[Stored data entries]
════════

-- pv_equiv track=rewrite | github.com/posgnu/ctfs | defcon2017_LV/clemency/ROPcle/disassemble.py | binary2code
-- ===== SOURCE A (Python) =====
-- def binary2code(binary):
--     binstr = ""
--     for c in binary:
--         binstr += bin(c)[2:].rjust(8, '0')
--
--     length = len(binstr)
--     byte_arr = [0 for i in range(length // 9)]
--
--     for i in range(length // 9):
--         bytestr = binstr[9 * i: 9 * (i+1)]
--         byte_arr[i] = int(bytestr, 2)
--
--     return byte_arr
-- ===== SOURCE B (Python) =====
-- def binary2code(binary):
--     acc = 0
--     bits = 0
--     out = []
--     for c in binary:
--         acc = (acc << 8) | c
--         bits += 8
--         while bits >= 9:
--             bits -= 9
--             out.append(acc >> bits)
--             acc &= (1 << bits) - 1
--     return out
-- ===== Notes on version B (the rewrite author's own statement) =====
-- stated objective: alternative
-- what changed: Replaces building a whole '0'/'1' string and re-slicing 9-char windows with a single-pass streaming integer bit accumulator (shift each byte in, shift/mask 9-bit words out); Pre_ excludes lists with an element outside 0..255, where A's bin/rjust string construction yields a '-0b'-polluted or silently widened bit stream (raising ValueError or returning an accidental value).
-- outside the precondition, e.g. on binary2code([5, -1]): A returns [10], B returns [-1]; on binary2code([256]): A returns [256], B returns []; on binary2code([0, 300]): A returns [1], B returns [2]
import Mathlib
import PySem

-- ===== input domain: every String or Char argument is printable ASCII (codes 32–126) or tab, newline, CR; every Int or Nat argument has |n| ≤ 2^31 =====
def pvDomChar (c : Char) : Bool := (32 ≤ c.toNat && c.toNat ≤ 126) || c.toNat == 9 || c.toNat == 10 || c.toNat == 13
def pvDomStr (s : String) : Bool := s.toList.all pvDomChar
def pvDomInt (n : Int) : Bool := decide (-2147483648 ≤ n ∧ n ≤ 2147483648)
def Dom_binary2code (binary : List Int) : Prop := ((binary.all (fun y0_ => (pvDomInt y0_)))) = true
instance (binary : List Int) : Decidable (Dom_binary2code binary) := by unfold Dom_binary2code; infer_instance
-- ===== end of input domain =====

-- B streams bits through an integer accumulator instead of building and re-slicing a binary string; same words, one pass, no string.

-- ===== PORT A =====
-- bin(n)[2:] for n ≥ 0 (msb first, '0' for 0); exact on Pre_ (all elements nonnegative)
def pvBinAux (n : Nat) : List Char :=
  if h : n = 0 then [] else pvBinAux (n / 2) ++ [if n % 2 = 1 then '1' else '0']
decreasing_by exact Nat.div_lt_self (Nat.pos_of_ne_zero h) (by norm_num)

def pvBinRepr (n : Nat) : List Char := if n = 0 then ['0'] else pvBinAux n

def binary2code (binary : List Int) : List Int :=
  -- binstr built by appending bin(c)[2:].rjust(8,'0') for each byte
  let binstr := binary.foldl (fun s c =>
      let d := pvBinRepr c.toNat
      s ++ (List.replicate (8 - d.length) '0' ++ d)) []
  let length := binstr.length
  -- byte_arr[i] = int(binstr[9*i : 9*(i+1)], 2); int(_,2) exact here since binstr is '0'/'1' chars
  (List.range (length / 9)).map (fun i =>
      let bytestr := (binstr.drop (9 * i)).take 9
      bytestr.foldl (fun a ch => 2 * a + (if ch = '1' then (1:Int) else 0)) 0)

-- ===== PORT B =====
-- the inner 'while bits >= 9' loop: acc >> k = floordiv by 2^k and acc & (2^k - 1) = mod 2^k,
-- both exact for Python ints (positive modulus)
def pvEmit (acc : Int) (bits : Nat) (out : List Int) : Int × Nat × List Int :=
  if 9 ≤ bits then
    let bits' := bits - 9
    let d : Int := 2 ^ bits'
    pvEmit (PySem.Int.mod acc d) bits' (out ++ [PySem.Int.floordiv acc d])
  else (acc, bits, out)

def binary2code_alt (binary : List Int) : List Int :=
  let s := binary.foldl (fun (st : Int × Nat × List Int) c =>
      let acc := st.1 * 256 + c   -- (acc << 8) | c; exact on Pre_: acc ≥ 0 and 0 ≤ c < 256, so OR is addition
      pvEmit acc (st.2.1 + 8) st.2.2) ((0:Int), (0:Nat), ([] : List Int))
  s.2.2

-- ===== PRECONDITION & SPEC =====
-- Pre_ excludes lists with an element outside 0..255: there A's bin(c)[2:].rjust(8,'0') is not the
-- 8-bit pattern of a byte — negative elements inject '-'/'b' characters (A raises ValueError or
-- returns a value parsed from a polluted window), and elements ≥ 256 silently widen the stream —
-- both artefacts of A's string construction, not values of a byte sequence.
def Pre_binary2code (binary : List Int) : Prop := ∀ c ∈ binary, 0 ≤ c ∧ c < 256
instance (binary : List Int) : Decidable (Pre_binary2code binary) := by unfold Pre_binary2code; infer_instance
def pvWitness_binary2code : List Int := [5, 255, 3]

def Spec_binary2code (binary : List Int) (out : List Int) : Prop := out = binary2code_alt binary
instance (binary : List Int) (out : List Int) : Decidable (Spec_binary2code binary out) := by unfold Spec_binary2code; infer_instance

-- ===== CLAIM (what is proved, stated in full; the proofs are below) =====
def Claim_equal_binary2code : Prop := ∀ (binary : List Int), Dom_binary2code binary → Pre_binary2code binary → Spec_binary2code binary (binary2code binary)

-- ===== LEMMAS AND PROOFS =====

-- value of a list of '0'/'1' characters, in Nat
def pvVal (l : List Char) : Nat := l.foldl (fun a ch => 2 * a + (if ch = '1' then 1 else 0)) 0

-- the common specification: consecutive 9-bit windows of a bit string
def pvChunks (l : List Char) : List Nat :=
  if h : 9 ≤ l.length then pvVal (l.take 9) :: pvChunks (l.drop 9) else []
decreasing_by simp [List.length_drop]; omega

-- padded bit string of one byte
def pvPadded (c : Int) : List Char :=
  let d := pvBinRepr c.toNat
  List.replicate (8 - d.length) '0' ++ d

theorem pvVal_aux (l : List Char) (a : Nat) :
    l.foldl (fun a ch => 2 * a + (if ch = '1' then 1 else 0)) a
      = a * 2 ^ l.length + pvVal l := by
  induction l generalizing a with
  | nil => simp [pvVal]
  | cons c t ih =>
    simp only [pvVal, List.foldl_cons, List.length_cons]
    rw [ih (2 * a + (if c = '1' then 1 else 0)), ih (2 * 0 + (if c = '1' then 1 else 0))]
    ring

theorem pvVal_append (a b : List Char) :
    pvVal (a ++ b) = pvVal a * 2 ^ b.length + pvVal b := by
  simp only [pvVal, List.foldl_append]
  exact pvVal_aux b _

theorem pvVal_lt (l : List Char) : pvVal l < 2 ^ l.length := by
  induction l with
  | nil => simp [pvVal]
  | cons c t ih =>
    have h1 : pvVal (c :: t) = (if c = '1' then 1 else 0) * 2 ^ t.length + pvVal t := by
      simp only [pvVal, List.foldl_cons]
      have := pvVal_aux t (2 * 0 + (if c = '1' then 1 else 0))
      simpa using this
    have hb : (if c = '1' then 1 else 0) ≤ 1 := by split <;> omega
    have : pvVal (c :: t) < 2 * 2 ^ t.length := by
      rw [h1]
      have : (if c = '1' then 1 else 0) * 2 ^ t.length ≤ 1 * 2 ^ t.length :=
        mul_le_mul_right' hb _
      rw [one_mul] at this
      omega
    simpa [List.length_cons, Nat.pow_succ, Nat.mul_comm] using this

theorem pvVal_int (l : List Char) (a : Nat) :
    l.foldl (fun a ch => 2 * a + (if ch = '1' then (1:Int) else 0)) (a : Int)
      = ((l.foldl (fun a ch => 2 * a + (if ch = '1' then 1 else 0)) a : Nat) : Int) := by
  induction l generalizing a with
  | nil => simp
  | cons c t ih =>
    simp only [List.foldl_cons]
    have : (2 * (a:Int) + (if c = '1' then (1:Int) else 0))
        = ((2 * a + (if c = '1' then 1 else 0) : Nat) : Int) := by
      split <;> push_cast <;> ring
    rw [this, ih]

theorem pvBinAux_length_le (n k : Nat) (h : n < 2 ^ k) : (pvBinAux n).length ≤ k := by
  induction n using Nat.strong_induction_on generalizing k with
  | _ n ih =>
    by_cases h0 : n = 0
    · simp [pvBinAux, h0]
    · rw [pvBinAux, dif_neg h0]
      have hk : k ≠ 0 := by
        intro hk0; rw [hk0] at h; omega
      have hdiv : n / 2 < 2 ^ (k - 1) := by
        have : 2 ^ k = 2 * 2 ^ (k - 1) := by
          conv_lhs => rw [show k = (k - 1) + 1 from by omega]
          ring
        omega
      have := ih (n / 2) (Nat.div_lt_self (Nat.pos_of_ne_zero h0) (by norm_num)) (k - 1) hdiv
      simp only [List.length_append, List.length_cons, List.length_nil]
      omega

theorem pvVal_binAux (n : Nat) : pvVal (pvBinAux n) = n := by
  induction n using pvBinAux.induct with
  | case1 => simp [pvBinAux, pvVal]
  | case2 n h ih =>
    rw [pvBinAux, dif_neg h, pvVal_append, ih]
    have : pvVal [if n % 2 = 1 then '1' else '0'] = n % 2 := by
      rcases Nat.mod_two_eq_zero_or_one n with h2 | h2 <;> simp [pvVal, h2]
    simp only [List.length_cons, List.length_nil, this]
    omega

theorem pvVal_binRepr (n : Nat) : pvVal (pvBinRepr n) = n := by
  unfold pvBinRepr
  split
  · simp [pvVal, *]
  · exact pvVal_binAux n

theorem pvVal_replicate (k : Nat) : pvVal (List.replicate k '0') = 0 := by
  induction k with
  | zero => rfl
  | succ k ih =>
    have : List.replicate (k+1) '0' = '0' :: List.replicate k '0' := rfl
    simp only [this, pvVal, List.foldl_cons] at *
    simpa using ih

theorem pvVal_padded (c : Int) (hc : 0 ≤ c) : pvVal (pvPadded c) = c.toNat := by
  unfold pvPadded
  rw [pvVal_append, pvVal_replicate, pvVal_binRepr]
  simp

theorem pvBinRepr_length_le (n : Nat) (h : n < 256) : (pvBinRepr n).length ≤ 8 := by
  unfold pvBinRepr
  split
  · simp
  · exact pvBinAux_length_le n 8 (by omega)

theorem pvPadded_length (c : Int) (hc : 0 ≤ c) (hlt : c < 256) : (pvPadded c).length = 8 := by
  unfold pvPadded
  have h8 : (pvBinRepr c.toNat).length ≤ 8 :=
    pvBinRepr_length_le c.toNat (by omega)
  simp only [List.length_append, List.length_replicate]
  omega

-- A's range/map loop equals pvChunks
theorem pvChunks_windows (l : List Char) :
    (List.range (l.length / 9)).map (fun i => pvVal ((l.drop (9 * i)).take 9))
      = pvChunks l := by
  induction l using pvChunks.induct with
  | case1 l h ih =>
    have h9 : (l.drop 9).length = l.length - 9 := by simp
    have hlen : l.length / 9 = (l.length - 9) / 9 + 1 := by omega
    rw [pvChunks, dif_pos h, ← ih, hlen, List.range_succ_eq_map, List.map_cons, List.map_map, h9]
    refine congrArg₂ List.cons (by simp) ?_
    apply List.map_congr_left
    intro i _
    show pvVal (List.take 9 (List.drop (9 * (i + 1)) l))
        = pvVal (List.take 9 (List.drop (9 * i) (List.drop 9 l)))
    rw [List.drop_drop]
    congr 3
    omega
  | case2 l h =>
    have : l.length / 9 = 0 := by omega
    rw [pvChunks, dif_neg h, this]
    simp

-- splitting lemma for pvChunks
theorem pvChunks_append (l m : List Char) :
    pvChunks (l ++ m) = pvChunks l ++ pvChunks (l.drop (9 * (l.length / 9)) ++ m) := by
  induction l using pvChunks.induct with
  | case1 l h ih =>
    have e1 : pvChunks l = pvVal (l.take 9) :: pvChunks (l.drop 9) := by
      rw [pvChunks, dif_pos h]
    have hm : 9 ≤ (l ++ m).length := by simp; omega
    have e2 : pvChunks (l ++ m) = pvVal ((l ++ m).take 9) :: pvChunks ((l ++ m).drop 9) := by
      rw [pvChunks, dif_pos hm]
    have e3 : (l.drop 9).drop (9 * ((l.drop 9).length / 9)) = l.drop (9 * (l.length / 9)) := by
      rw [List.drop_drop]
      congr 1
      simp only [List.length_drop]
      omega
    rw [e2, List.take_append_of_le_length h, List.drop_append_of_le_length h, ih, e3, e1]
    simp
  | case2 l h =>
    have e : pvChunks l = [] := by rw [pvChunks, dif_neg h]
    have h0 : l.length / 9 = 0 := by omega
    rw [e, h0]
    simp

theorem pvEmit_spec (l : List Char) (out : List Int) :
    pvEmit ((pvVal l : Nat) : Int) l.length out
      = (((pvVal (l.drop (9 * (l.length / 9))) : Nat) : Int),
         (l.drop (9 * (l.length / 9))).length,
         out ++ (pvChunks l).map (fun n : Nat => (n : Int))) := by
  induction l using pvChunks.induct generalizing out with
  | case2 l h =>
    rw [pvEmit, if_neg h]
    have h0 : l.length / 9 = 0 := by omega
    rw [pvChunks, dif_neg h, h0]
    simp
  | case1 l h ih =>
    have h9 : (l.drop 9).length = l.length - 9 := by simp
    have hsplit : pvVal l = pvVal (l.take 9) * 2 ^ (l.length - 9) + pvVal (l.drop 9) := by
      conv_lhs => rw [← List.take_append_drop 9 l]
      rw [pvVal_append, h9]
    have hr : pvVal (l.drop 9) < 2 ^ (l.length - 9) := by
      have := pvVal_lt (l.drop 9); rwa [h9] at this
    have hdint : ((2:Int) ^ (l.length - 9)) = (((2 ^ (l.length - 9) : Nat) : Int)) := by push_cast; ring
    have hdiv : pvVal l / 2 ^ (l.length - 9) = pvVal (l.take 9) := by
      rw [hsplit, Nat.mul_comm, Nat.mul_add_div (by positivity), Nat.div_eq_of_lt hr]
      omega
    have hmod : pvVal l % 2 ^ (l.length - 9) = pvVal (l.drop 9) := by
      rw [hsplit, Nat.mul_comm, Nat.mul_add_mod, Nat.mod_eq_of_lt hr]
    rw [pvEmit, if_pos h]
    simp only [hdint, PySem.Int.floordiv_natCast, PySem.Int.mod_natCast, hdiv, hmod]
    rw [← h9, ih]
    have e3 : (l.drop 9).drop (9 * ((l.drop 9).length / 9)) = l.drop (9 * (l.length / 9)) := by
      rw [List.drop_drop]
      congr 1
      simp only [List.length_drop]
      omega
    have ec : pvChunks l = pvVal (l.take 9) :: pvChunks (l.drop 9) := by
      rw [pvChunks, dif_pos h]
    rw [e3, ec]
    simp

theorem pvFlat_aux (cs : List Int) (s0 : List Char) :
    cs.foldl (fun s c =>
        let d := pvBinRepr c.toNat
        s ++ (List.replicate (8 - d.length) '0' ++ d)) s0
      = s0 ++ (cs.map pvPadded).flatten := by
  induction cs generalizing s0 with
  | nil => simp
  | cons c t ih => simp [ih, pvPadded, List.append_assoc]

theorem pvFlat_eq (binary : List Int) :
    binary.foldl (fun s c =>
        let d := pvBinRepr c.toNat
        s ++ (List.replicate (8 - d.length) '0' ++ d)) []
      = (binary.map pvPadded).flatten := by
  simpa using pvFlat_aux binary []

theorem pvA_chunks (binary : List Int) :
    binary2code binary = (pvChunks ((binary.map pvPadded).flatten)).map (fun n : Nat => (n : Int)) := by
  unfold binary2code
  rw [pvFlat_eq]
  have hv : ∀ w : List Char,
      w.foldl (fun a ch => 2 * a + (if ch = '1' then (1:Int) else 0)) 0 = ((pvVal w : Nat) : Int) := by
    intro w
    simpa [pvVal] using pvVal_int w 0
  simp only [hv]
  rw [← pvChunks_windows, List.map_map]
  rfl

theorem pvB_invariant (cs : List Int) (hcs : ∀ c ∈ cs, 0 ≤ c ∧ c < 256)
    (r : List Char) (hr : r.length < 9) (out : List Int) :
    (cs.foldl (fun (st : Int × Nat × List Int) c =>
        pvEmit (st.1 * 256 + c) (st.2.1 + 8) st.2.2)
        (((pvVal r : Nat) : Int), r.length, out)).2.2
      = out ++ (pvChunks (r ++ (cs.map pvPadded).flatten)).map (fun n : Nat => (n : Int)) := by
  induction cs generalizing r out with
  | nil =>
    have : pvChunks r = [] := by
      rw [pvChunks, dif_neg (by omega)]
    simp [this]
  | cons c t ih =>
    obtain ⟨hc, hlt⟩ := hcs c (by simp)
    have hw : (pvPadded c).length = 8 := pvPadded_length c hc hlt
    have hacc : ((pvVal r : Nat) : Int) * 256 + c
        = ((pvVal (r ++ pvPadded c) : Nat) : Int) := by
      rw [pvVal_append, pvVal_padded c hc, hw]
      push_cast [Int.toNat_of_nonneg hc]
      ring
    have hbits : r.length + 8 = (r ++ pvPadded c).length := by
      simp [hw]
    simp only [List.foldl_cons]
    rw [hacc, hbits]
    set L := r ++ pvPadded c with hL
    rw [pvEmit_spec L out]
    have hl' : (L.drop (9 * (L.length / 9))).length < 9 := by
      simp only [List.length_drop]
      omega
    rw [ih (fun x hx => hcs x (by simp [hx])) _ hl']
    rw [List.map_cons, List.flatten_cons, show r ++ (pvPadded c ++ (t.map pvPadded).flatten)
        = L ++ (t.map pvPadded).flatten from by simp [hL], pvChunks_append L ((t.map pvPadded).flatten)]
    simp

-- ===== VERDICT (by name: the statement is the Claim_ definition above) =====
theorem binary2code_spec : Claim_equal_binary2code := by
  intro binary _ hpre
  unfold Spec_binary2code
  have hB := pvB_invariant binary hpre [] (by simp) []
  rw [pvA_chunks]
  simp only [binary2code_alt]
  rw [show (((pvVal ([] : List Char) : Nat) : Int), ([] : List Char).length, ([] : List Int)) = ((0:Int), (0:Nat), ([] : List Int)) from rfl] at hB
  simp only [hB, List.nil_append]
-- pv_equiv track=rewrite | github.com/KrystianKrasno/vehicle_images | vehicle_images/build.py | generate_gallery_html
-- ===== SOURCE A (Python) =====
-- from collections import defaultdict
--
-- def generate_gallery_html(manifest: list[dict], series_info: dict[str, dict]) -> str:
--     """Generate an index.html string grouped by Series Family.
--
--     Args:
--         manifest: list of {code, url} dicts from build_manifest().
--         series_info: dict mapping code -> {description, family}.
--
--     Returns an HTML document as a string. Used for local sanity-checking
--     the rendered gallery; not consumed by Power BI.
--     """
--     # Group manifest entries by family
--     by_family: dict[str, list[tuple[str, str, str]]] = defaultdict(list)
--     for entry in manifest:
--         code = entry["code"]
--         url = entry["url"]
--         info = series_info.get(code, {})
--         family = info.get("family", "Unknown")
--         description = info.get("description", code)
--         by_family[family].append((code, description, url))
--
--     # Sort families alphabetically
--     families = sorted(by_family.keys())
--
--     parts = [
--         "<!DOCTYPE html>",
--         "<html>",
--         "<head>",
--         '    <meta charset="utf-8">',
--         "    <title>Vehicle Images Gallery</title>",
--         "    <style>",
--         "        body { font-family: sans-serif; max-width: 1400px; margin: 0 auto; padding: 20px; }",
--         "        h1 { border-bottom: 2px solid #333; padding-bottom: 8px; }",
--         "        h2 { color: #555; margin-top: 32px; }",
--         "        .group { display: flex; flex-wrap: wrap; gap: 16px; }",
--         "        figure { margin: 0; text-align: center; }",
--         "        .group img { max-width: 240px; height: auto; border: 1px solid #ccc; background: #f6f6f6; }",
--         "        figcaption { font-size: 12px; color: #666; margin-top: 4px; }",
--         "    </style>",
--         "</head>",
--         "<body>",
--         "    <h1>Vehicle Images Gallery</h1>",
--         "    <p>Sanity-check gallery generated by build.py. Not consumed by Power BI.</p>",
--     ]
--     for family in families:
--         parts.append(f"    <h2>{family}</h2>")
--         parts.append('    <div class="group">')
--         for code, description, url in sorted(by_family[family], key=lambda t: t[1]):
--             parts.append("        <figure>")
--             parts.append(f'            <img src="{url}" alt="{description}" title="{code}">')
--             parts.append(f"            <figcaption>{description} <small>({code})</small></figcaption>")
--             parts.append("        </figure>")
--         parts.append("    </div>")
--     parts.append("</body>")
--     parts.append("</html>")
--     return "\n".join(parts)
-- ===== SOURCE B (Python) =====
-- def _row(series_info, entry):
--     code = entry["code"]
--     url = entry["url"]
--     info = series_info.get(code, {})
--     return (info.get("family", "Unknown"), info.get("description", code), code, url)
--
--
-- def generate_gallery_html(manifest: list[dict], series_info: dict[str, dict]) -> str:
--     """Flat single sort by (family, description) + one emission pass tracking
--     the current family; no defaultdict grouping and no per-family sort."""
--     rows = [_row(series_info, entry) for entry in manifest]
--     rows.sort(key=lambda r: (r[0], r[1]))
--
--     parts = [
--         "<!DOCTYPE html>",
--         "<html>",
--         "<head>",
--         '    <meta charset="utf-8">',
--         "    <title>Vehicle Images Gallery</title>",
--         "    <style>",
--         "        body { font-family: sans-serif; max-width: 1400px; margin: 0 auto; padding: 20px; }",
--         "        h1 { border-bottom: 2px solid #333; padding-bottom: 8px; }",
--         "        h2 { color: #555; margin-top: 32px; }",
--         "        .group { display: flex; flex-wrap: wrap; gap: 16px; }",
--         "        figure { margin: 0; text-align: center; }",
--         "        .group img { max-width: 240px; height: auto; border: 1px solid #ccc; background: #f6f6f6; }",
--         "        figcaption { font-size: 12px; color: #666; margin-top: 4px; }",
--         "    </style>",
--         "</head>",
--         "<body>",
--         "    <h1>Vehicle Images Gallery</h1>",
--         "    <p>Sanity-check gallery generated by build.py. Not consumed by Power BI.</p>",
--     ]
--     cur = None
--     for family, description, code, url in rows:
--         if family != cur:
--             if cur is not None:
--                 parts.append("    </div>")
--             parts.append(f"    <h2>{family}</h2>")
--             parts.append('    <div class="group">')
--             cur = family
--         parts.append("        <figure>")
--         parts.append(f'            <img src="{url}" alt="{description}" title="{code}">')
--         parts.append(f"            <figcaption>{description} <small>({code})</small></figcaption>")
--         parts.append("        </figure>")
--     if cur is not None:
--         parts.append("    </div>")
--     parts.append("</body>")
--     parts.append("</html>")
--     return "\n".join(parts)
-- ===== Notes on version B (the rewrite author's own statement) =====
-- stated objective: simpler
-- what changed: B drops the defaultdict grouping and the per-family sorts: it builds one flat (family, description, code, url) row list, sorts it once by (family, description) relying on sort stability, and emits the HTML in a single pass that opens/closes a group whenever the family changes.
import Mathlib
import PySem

════════

### Assignment:
Will you return exactly the lines above from the one with "theorem pvBinRepr_length_le (n" down to the one with "have hlen : l.length", counting both as part of the range?

### The answer:
theorem pvBinRepr_length_le (n : Nat) (h : n < 256) : (pvBinRepr n).length ≤ 8 := by
  unfold pvBinRepr
  split
  · simp
  · exact pvBinAux_length_le n 8 (by omega)

theorem pvPadded_length (c : Int) (hc : 0 ≤ c) (hlt : c < 256) : (pvPadded c).length = 8 := by
  unfold pvPadded
  have h8 : (pvBinRepr c.toNat).length ≤ 8 :=
    pvBinRepr_length_le c.toNat (by omega)
  simp only [List.length_append, List.length_replicate]
  omega

-- A's range/map loop equals pvChunks
theorem pvChunks_windows (l : List Char) :
    (List.range (l.length / 9)).map (fun i => pvVal ((l.drop (9 * i)).take 9))
      = pvChunks l := by
  induction l using pvChunks.induct with
  | case1 l h ih =>
    have h9 : (l.drop 9).length = l.length - 9 := by simp
    have hlen : l.length / 9 = (l.length - 9) / 9 + 1 := by omega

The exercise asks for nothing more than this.